How to find the separator between words in a string vector

September 23, 2023

I wonder how to find the common separator between two-part words as long as the separator is defined within "[^[:alnum:]]+" in a string vector?

For example, in the first vector, the common separator is ".", and in the second vector, the common separator is "_".

Is it possible to have a function that accepts a vector like first or second, and outputs "." or "_"?

first = c("L2DF.L2DA", "L2G.L2DA", "L2L.L2DA", "L2M.L2DA", "L2P.L2DA", 
"L2V.L2DA", "L2G.L2DF", "L2L.L2DF", "L2M.L2DF", "L2P.L2DF", "L2V.L2DF", 
"L2L.L2G", "L2M.L2G", "L2P.L2G", "L2M.L2L", "L2P.L2L", "L2P.L2M", 
"L2R.L2DA", "L2R.L2DF", "L2R.L2G", "L2R.L2L", "L2R.L2M", "L2R.L2P", 
"L2V.L2R", "L2V.L2G", "L2V.L2L", "L2V.L2M", "L2V.L2P")

second = c("L2DF_L2DA", "L2G_L2DA", "L2L_L2DA", "L2M_L2DA", "L2P_L2DA", 
"L2V_L2DA", "L2G_L2DF", "L2L_L2DF", "L2M_L2DF", "L2P_L2DF", "L2V_L2DF", 
"L2L_L2G", "L2M_L2G", "L2P_L2G", "L2M_L2L", "L2P_L2L", "L2P_L2M", 
"L2R_L2DA", "L2R_L2DF", "L2R_L2G", "L2R_L2L", "L2R_L2M", "L2R_L2P", 
"L2V_L2R", "L2V_L2G", "L2V_L2L", "L2V_L2M", "L2V_L2P")

>Solution :

You could have something like this:

sep_extract <- \(s) stringr::str_extract_all(s, "[^[:alnum:]]") |> unlist() |> unique()

# or using base R:
sep_extract <- \(s) gsub("[a-zA-Z0-9]", "", s) |> unique()
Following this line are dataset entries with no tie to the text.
-- B's main lemma: labelling the suffix xs (counter c, prefix aggregates d) gives pvGLabels
theorem pvBMain : ∀ (n : Nat) (xs : List (String × String × Int)) (c : Int)
    (d : PySem.Dict Int Bool × PySem.Dict Int Int),
    xs.length ≤ n →
    (∀ t ∈ xs, t.1 = "L" ∨ t.1 = "M" ∨ t.1 = "H") →
    (∀ p ∈ (pvSids c xs).zip xs, ¬ p.2.1 = "L" → d.1.get? p.1 = none ∧ d.2.get? p.1 = none) →
    ((pvSids c xs).zip xs).map (pvLabelOf (((pvSids c xs).zip xs).foldl pvAggStep d))
      = pvZip (pvGLabels xs) xs := by
  intro n
  induction n with
  | zero =>
    intro xs c d hlen _ _
    have : xs = [] := List.eq_nil_of_length_eq_zero (Nat.le_zero.mp hlen)
    subst this
    simp [pvSids, pvGLabels, pvZip]
  | succ n ih =>
    intro xs c d hlen hpre hfree
    match xs with
    | [] => simp [pvSids, pvGLabels, pvZip]
    | t :: rest =>
      by_cases hL : t.1 = "L"
      · have hsid : pvSids c (t :: rest) = (c + 1) :: pvSids (c + 1) rest := by
          simp [pvSids, hL]
        rw [hsid]
        simp only [List.zip_cons_cons, List.foldl_cons, List.map_cons]
        rw [show pvAggStep d (c + 1, t) = d by simp [pvAggStep, hL]]
        have hrec := ih rest (c + 1) d (by simp at hlen; omega)
          (fun u hu => hpre u (by simp [hu]))
          (fun p hp hnl => hfree p (by rw [hsid]; simp [hp]) hnl)
        rw [hrec]
        rw [pvGLabels, if_pos (by simp [hL])]
        rw [show pvLabelOf _ (c + 1, t) = ["0", t.2.1] by simp [pvLabelOf, hL]]
        simp [pvZip]
      · -- head of a maximal M/H run
        have hrunL : ∀ u ∈ t :: rest.takeWhile pvIsMH, ¬ u.1 = "L" := by
          intro u hu
          rcases List.mem_cons.mp hu with rfl | hu2
          · exact hL
          · have := List.mem_takeWhile_imp hu2
            simp [pvIsMH] at this
            rcases this with h | h <;> simp [h]
        set tw := rest.takeWhile pvIsMH with htwdef
        set rem := rest.dropWhile pvIsMH with hremdef
        have hsplit : t :: rest = (t :: tw) ++ rem := by
          rw [htwdef, hremdef]; simp [List.takeWhile_append_dropWhile]
        -- rem is empty or starts with an 'L'
        have hremhead : ∀ w ws, rem = w :: ws → w.1 = "L" := by
          intro w ws hrm
          have hw : pvIsMH w = false := pvDropWhile_head pvIsMH rest w ws (by rw [← hremdef, hrm])
          rcases hpre w (by rw [hsplit, hrm]; simp) with h | h | h
          · exact h
          · rw [pvIsMH, h] at hw; simp at hw
          · rw [pvIsMH, h] at hw; simp at hw
        have hremsid : ∀ s ∈ pvSids c rem, s ≠ c := by
          intro s hs
          match hrm : rem, hs with
          | [], hs => simp [pvSids] at hs
          | w :: ws, hs =>
            have hwL : w.1 = "L" := hremhead w ws rfl
            rw [show pvSids c (w :: ws) = (c + 1) :: pvSids (c + 1) ws by
              simp [pvSids, hwL]] at hs
            rcases List.mem_cons.mp hs with rfl | hs
            · omega
            · have := pvSids_ge (c + 1) ws s hs; omega
        have hsid : pvSids c (t :: rest)
            = List.replicate (t :: tw).length c ++ pvSids c rem := by
          rw [show pvSids c (t :: rest) = pvSids c ((t :: tw) ++ rem) from by rw [← hsplit]]
          exact pvSids_nonL_prefix (t :: tw) rem c hrunL
        -- split the zip
        have hzip : (pvSids c (t :: rest)).zip (t :: rest)
            = ((List.replicate (t :: tw).length c).zip (t :: tw)) ++ ((pvSids c rem).zip rem) := by
          rw [hsid]
          conv_lhs => rw [hsplit]
          exact List.zip_append (by simp)
        rw [hzip]
        set runZip := (List.replicate (t :: tw).length c).zip (t :: tw) with hrz
        set remZip := (pvSids c rem).zip rem with hmz
        have hrunkeys : ∀ p ∈ runZip, p.1 = c := by
          intro p hp
          exact List.eq_of_mem_replicate (List.of_mem_zip hp).1
        have hremkeys : ∀ p ∈ remZip, p.1 ≠ c := by
          intro p hp
          exact hremsid p.1 (List.of_mem_zip hp).1
        -- full dict = fold over runZip then remZip
        rw [List.foldl_append]
        set d' := runZip.foldl pvAggStep d with hd'
        -- d is key-c free (hfree at the first pair of the zip)
        have hmemfirst : ((c, t) : Int × (String × String × Int)) ∈ (pvSids c (t :: rest)).zip (t :: rest) := by
          rw [hsid]
          simp only [List.length_cons, List.replicate_succ, List.cons_append, List.zip_cons_cons]
          simp
        have hdfree := hfree (c, t) hmemfirst hL
        -- aggregates for key c after the run fold
        have hagg : d'.1.get? c = some ((t :: tw).any (fun u => u.1 == "H")) ∧
            d'.2.get? c = some (tw.foldl (fun m u => max m u.2.2) t.2.2) :=
          pvAgg_run t tw c d hdfree.1 hdfree.2 hL (fun u hu => hrunL u (by simp [hu]))
        -- rem fold leaves key c untouched
        have huntouch := pvAgg_untouched remZip d' c (fun p hp _ => hremkeys p hp)
        set D := remZip.foldl pvAggStep d' with hD
        have hDfullH : D.1.get? c = some ((t :: tw).any (fun u => u.1 == "H")) := by
          rw [hD, huntouch.1]; exact hagg.1
        have hDfullM : D.2.get? c = some (tw.foldl (fun m u => max m u.2.2) t.2.2) := by
          rw [hD, huntouch.2]; exact hagg.2
        rw [List.map_append]
        -- run labels
        have hgetDH : D.1.getD c false = (t :: tw).any (fun u => u.1 == "H") :=
          PySem.Dict.getD_of_get?_eq_some _ _ hDfullH
        have hgetDM : D.2.getD c 0 = tw.foldl (fun m u => max m u.2.2) t.2.2 :=
          PySem.Dict.getD_of_get?_eq_some _ _ hDfullM
        have hmaxeq : (PySem.List.max? ((t :: tw).map (fun u => u.2.2)) (fun y => y)).getD 0
            = tw.foldl (fun m u => max m u.2.2) t.2.2 := by
          rw [List.map_cons, PySem.List.max?_id_cons]
          simp [List.foldl_map]
        have hrunlabel : runZip.map (pvLabelOf D) = pvZip (pvLabelsMH (t :: tw)) (t :: tw) := by
          have hzmap : runZip = (t :: tw).map (fun u => (c, u)) := by
            rw [hrz]
            generalize (t :: tw) = l
            induction l with
            | nil => rfl
            | cons v l ihl => simp [List.replicate_succ, ihl]
          rw [hzmap, List.map_map]
          unfold pvLabelsMH
          by_cases hH : ((t :: tw).any (fun u => u.1 == "H")) = true
          · rw [if_pos hH, pvZip_map_left]
            apply List.map_congr_left
            intro u hu
            have hunl : ¬ u.1 = "L" := hrunL u hu
            simp only [Function.comp_apply, pvLabelOf, hgetDH, hH]
            simp [hunl]
          · rw [if_neg hH, pvZip_map_left]
            apply List.map_congr_left
            intro u hu
            have hunl : ¬ u.1 = "L" := hrunL u hu
            have hgf : D.1.getD c false = false := by rw [hgetDH]; exact Bool.eq_false_iff.mpr hH
            simp only [Function.comp_apply, pvLabelOf, hgf, hmaxeq, hgetDM]
            simp [hunl]
        rw [hrunlabel]
        -- rem labels: recurse with base d' (key-free for every non-L sid of rem)
        have hremlen : rem.length ≤ n := by
          have h1 := List.length_dropWhile_le pvIsMH rest
          simp only [List.length_cons] at hlen
          rw [hremdef]; omega
        have hrempre : ∀ u ∈ rem, u.1 = "L" ∨ u.1 = "M" ∨ u.1 = "H" := by
          intro u hu
          exact hpre u (by rw [hsplit]; exact List.mem_append_right _ hu)
        have hremfree : ∀ p ∈ (pvSids c rem).zip rem, ¬ p.2.1 = "L" →
            d'.1.get? p.1 = none ∧ d'.2.get? p.1 = none := by
          intro p hp hnl
          have hne : p.1 ≠ c := hremkeys p hp
          have hrununt := pvAgg_untouched runZip d p.1
            (fun q hq _ => by rw [hrunkeys q hq]; exact fun h => hne h.symm)
          have hdf := hfree p (by rw [hzip]; exact List.mem_append_right _ hp) hnl
          rw [hd']
          exact ⟨by rw [hrununt.1]; exact hdf.1, by rw [hrununt.2]; exact hdf.2⟩
        have hrec : remZip.map (pvLabelOf D) = pvZip (pvGLabels rem) rem :=
          ih rem c d' hremlen hrempre hremfree
        rw [hrec]
        -- assemble against pvGLabels
        rw [pvGLabels, if_neg (by simp [hL])]
        rw [← htwdef, ← hremdef]
        conv_rhs => rw [hsplit]
        rw [pvZip_append _ _ _ _ (by simp [pvLabelsMH_length])]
sep_extract(first) # [1] "."
sep_extract(second) # [1] "_"

Notes:

This will only work if you know the only non-alphanumerics in your strings are separators. If that’s not the case, you would have to specify which is which, or use a more complicated regex.
You can remove the + from the regex if you use str_extract_all(), as it will pick up the second one regardless.
If you’d prefer to keep each combination as it’s own thing, you can remove unlist().